THE PROBLEM: From the records below, find each line with the string "hstep" and copy it.

□ □ □ □

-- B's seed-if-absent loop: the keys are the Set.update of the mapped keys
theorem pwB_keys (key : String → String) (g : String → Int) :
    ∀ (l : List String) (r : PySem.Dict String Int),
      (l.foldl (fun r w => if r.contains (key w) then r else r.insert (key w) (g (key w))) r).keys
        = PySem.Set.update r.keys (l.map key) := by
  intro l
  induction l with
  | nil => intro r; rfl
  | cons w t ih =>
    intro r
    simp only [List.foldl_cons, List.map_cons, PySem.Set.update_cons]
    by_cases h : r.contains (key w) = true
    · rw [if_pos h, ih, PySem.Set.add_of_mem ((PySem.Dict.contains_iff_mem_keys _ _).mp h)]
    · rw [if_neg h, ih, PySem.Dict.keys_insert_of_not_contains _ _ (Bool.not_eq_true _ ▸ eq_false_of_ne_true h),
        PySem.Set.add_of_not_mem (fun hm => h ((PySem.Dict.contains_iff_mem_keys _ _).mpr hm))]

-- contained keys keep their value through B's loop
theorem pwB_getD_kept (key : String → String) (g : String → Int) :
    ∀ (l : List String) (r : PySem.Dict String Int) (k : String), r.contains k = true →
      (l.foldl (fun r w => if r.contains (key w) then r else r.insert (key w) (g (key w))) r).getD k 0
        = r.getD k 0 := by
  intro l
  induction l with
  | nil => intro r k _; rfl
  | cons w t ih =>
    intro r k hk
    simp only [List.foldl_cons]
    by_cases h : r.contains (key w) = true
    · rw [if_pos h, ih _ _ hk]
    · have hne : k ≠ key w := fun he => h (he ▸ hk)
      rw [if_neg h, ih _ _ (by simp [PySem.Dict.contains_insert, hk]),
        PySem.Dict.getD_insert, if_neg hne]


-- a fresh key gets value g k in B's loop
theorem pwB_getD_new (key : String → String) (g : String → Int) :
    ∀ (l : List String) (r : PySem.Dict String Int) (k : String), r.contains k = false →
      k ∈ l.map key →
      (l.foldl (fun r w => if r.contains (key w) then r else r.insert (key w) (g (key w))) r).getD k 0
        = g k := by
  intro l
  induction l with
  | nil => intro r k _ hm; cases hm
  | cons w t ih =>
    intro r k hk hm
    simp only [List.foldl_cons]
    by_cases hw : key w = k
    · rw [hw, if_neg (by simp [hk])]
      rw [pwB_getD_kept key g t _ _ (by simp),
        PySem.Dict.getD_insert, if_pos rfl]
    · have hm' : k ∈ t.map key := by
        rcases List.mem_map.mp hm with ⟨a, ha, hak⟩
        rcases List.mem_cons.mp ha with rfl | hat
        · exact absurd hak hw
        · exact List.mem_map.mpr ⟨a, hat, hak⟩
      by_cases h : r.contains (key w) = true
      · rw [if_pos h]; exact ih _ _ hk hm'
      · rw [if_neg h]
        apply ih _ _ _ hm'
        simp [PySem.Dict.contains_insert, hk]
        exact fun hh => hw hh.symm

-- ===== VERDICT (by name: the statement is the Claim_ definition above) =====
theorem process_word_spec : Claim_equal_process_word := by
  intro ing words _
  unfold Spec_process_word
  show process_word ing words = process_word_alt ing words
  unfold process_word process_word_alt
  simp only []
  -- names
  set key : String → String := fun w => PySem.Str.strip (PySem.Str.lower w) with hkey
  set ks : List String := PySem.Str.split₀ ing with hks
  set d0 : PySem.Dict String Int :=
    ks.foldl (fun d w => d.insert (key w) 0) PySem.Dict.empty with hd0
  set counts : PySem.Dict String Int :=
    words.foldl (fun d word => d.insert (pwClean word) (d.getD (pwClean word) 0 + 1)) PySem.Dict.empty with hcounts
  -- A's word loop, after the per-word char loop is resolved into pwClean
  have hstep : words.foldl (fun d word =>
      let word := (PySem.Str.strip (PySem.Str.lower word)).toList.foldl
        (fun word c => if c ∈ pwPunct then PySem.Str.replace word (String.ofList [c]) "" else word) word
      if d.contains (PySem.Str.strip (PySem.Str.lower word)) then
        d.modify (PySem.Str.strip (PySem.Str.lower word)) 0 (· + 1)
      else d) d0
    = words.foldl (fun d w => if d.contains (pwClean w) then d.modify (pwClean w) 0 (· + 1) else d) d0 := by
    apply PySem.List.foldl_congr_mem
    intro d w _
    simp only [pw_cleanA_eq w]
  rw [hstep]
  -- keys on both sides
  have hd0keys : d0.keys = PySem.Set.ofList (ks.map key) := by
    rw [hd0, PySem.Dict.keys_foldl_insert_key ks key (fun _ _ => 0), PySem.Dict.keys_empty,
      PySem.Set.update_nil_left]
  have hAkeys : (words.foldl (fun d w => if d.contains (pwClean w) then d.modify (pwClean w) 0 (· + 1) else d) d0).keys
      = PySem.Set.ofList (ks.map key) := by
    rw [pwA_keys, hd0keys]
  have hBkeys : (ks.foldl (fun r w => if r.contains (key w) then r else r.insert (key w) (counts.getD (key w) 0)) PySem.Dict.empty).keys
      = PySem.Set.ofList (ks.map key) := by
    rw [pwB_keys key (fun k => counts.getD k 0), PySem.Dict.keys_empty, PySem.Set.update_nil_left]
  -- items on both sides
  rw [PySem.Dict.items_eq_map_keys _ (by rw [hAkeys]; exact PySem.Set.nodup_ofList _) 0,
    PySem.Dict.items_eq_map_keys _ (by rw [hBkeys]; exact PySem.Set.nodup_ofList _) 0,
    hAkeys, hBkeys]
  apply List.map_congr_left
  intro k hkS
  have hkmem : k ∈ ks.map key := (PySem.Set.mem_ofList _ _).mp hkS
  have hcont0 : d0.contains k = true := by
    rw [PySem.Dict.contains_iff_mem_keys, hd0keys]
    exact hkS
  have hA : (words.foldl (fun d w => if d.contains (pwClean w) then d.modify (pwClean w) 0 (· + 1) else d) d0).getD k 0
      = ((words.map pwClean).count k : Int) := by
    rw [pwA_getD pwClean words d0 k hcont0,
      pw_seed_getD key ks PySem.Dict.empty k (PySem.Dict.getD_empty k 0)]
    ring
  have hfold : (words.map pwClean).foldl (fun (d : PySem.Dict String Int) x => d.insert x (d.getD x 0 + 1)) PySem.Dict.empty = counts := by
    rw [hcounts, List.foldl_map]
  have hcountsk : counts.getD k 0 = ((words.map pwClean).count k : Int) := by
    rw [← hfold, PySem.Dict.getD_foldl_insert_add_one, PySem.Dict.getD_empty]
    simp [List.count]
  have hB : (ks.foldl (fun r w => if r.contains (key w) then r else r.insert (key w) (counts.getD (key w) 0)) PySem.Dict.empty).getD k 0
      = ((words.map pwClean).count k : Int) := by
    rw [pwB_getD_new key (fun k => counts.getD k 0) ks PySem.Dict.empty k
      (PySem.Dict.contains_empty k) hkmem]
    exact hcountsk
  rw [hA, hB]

□ □ □ □

ANSWER SECTION:
  have hstep : words.foldl (fun d word =>
  rw [hstep]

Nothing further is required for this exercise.